Taking the extra minutes I have realised that the healing truly comes from that stillness...Not only does your body cool down but it has given my body a chance to really recognise what the last 90mins were about and do it's cellular level work. Plus I kind of feel all high and go of into a litte dream world. LOVE IT!!!!
  
http://drawadriandraw.blogspot.com/

Sunday 4 December 2011

91 92 93 94 Down: The best weekend

I have had the most amazing weekend and it was all Bikram related surrounded by genuine people I love with all my heart.

91 Down
Friday for my 91st class I went to Brighton and practiced at Bikram in the Lanes, alongside Caroline a dear friend of mine. I was scared I wasn't going to do well and had a minor panic attack on the way up but it was fine...I did enjoy it but there is no place like home. The rest of the day was spent eating the most delicious raw food...life could not have been any better thanks Caroline.

92 Down
I had a revelation in class. This year I HATE CHRISTMAS!!!  Towards the end of class the lovely Andy made a comment about Christmas, in my mind I said "fuck christmas!" and burst into tears. Yesterday was the first time I acknowledged to myself that I'm not happy about not going home (Zimbabwe) for the holidays. It's about family not loneliness.
 Saturday night was Bikram Yoga Chiswick's christmas party and it was lush. Yes I got drunk as I have no control when it comes to alcohol. But it was gooooooddddd!!!!! There was ZUMBA it was amazing and every single person who attends BYC is lush  I LOVE EACH AND EVERYONE!!!! Nope I'm not still drunk.

93 and 94 Down
0640 woke up hungover
0725 dragged my carcass out of bed
0800 left  home
0845 walked into the building saw the lovely Shvorne at reception and just shook my head.
0900 I was in class!
I honestly thought it was going to be like my red wine saturday where I felt it was pointless being in class but it wasn't. It felt like the best hangover cure in the world. I was so transformed I did a back to back double and I LOVED IT!!!!!

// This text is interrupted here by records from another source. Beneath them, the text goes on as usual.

-- pv_equiv track=rewrite | github.com/vanchien/ToolFB | src/services/video_editor/remote_stock_audio.py | _ordered_download_urls
-- ===== SOURCE A (Python) =====
-- def _needs_freesound_api_token(url: str) -> bool:
--     """
--     URL cần header Authorization (Freesound API).
--     Không dùng quy tắc chung «/download» — tránh nhầm CDN / host khác.
--     """
--     u = url.lower()
--     if "cdn.freesound.org" in u or "media.freesound.org" in u:
--         return False
--     if "freesound.org" not in u:
--         return False
--     if "/apiv2/" in u and "download" in u:
--         return True
--     if "/sounds/" in u and "/download" in u:
--         return True
--     return False
--
-- def _ordered_download_urls(candidates: list[str], freesound_api_key: str) -> list[str]:
--     """Ưu tiên URL không cần token (CDN, Jamendo…) — tránh 401 khi chỉ có preview công khai."""
--     key = str(freesound_api_key or "").strip()
--     public: list[str] = []
--     private: list[str] = []
--     for u in candidates:
--         if not u:
--             continue
--         if _needs_freesound_api_token(u):
--             private.append(u)
--         else:
--             public.append(u)
--     if key:
--         return public + private
--     return public + private
-- ===== SOURCE B (Python) =====
-- def _needs_freesound_api_token(url: str) -> bool:
--     u = url.lower()
--     if "cdn.freesound.org" in u or "media.freesound.org" in u:
--         return False
--     if "freesound.org" not in u:
--         return False
--     if "/apiv2/" in u and "download" in u:
--         return True
--     if "/sounds/" in u and "/download" in u:
--         return True
--     return False
--
-- def _ordered_download_urls(candidates: list[str], freesound_api_key: str) -> list[str]:
--     # Stable sort: False < True puts token-free (public) URLs first, original
--     # order preserved within each group; falsy URLs are skipped.
--     return sorted((u for u in candidates if u), key=_needs_freesound_api_token)
-- ===== Notes on version B (the rewrite author's own statement) =====
-- stated objective: simpler
-- what changed: Replaces the explicit two-accumulator partition loop (and the dead key normalization whose two branches return the same thing) with a single stable sort of the truthy URLs keyed on the token predicate; stability plus False<True reproduces public-then-private order exactly.
import Mathlib
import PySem

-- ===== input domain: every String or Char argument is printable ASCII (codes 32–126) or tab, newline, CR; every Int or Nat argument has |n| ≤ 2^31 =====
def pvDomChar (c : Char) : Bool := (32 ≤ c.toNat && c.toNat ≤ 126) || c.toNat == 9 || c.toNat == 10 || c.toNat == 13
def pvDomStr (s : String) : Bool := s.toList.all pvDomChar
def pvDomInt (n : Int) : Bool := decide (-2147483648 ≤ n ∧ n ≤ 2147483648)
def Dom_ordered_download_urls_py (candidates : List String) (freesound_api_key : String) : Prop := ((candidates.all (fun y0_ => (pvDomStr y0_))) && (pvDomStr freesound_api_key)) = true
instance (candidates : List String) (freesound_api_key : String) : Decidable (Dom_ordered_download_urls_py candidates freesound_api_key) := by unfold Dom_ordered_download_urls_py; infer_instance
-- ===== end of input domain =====

-- B replaces A's two-accumulator partition loop (and the dead key normalization)
-- with one stable sort of the truthy URLs keyed on the token predicate (simpler).


-- ===== PORT A =====
-- shared module helper _needs_freesound_api_token (used by both Pythons)
def pvNeedsToken (url : String) : Bool :=
  let u := PySem.Str.lower url
  if PySem.Str.isIn "cdn.freesound.org" u || PySem.Str.isIn "media.freesound.org" u then false
  else if !(PySem.Str.isIn "freesound.org" u) then false
  else if PySem.Str.isIn "/apiv2/" u && PySem.Str.isIn "download" u then true
  else if PySem.Str.isIn "/sounds/" u && PySem.Str.isIn "/download" u then true
  else false

def ordered_download_urls_py (candidates : List String) (freesound_api_key : String) : List String :=
  let key := PySem.Str.strip (if freesound_api_key == "" then "" else freesound_api_key)
  let pp := candidates.foldl (fun (acc : List String × List String) u =>
      if u = "" then acc
      else if pvNeedsToken u then (acc.1, acc.2 ++ [u])
      else (acc.1 ++ [u], acc.2)) ([], [])
  if key != "" then pp.1 ++ pp.2 else pp.1 ++ pp.2

-- ===== PORT B =====
def ordered_download_urls_py_alt (candidates : List String) (freesound_api_key : String) : List String :=
  PySem.List.sorted (candidates.filter (fun u => !(u == ""))) pvNeedsToken false

-- ===== PRECONDITION & SPEC =====
def Spec_ordered_download_urls_py (candidates : List String) (freesound_api_key : String) (out : List String) : Prop := out = ordered_download_urls_py_alt candidates freesound_api_key
instance (candidates : List String) (freesound_api_key : String) (out : List String) : Decidable (Spec_ordered_download_urls_py candidates freesound_api_key out) := by unfold Spec_ordered_download_urls_py; infer_instance

-- ===== CLAIM (what is proved, stated in full; the proofs are below) =====
def Claim_equal_ordered_download_urls_py : Prop := ∀ (candidates : List String) (freesound_api_key : String), Dom_ordered_download_urls_py candidates freesound_api_key → Spec_ordered_download_urls_py candidates freesound_api_key (ordered_download_urls_py candidates freesound_api_key)

-- ===== LEMMAS AND PROOFS =====

-- insertBy with a Bool key: a key-false element lands right after the existing
-- key-false prefix; a key-true element lands at the very end.
theorem insertBy_bool_false {α : Type} (key : α → Bool) (x : α) (hx : key x = false) :
    ∀ (f t : List α), (∀ y ∈ f, key y = false) → (∀ y ∈ t, key y = true) →
    PySem.List.insertBy (fun a b => decide (key a < key b)) x (f ++ t) = (f ++ [x]) ++ t := by
  intro f
  induction f with
  | nil =>
    intro t _ ht
    cases t with
    | nil => simp [PySem.List.insertBy]
    | cons y ys =>
      have : key y = true := ht y (by simp)
      simp [PySem.List.insertBy, hx, this]
  | cons z f ih =>
    intro t hf ht
    have hz : key z = false := hf z (by simp)
    have hrec := ih t (fun y hy => hf y (List.mem_cons_of_mem _ hy)) ht
    simp [PySem.List.insertBy, hx, hz, hrec]

theorem insertBy_bool_true {α : Type} (key : α → Bool) (x : α) (hx : key x = true) :
    ∀ (l : List α),
    PySem.List.insertBy (fun a b => decide (key a < key b)) x l = l ++ [x] := by
  intro l
  induction l with
  | nil => simp [PySem.List.insertBy]
  | cons y ys ih =>
    have : decide (key x < key y) = false := by
      rw [hx]; cases key y <;> decide
    simp [PySem.List.insertBy, this, ih]

-- the sorted-fold over a Bool key extends a (false-block ++ true-block) accumulator
theorem foldl_insertBy_bool {α : Type} (key : α → Bool) :
    ∀ (xs f t : List α), (∀ y ∈ f, key y = false) → (∀ y ∈ t, key y = true) →
    xs.foldl (fun acc x => PySem.List.insertBy (fun a b => decide (key a < key b)) x acc) (f ++ t)
      = (f ++ xs.filter (fun x => !(key x))) ++ (t ++ xs.filter key) := by
  intro xs
  induction xs with
  | nil => intro f t _ _; simp
  | cons x xs ih =>
    intro f t hf ht
    simp only [List.foldl_cons]
    cases hx : key x with
    | false =>
      have hf' : ∀ y ∈ f ++ [x], key y = false := by
        intro y hy
        rw [List.mem_append] at hy
        cases hy with
        | inl h => exact hf y h
        | inr h => simp at h; simpa [h] using hx
      rw [insertBy_bool_false key x hx f t hf ht, ih (f ++ [x]) t hf' ht]
      simp [hx]
    | true =>
      have ht' : ∀ y ∈ t ++ [x], key y = true := by
        intro y hy
        rw [List.mem_append] at hy
        cases hy with
        | inl h => exact ht y h
        | inr h => simp at h; simpa [h] using hx
      have hsplit : f ++ t ++ [x] = f ++ (t ++ [x]) := by simp
      rw [insertBy_bool_true key x hx (f ++ t), hsplit, ih f (t ++ [x]) hf ht']
      simp [hx]

-- B in closed form: public (non-token) truthy URLs, then private (token) truthy URLs
theorem alt_eq (candidates : List String) (freesound_api_key : String) :
    ordered_download_urls_py_alt candidates freesound_api_key
      = candidates.filter (fun u => !(u == "") && !(pvNeedsToken u))
        ++ candidates.filter (fun u => !(u == "") && pvNeedsToken u) := by
  unfold ordered_download_urls_py_alt PySem.List.sorted
  simp only [if_neg (by simp : ¬ (false = true))]
  have := foldl_insertBy_bool pvNeedsToken (candidates.filter (fun u => !(u == ""))) [] []
    (by simp) (by simp)
  simp only [List.nil_append, List.append_nil] at this
  rw [this, List.filter_filter, List.filter_filter]
  congr 1 <;> (apply List.filter_congr; intro a _; cases h : (a == "") <;> cases h2 : pvNeedsToken a <;> simp)

-- A's fold in closed form
theorem a_fold_eq (candidates : List String) :
    ∀ (p q : List String),
    candidates.foldl (fun (acc : List String × List String) u =>
      if u = "" then acc
      else if pvNeedsToken u then (acc.1, acc.2 ++ [u])
      else (acc.1 ++ [u], acc.2)) (p, q)
    = (p ++ candidates.filter (fun u => !(u == "") && !(pvNeedsToken u)),
       q ++ candidates.filter (fun u => !(u == "") && pvNeedsToken u)) := by
  induction candidates with
  | nil => simp
  | cons x xs ih =>
    intro p q
    by_cases hx : x = ""
    · simp only [List.foldl_cons, if_pos hx, ih p q, List.filter_cons]
      simp [hx]
    · by_cases ht : pvNeedsToken x = true
      · simp only [List.foldl_cons, if_neg hx, if_pos ht, ih p (q ++ [x]), List.filter_cons]
        simp [hx, ht]
      · simp only [List.foldl_cons, if_neg hx, if_neg ht, ih (p ++ [x]) q, List.filter_cons]
        simp [hx, Bool.of_not_eq_true ht]

-- ===== VERDICT (by name: the statement is the Claim_ definition above) =====
theorem ordered_download_urls_py_spec : Claim_equal_ordered_download_urls_py := by
  intro candidates freesound_api_key _
  unfold Spec_ordered_download_urls_py ordered_download_urls_py
  rw [alt_eq, a_fold_eq candidates [] []]
  split <;> simp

I discovered a way to love on my tummy... I am holding a grudge against my belly for not being smaller. Caroline suggested that I love on my tummy. And today it happened. I was meant to be standing with my hands down by my side but for some reason they were on my belly and the next thing I knew I had formed the heart symbol... just over my belly button...tiny steps to acknowledging my belly.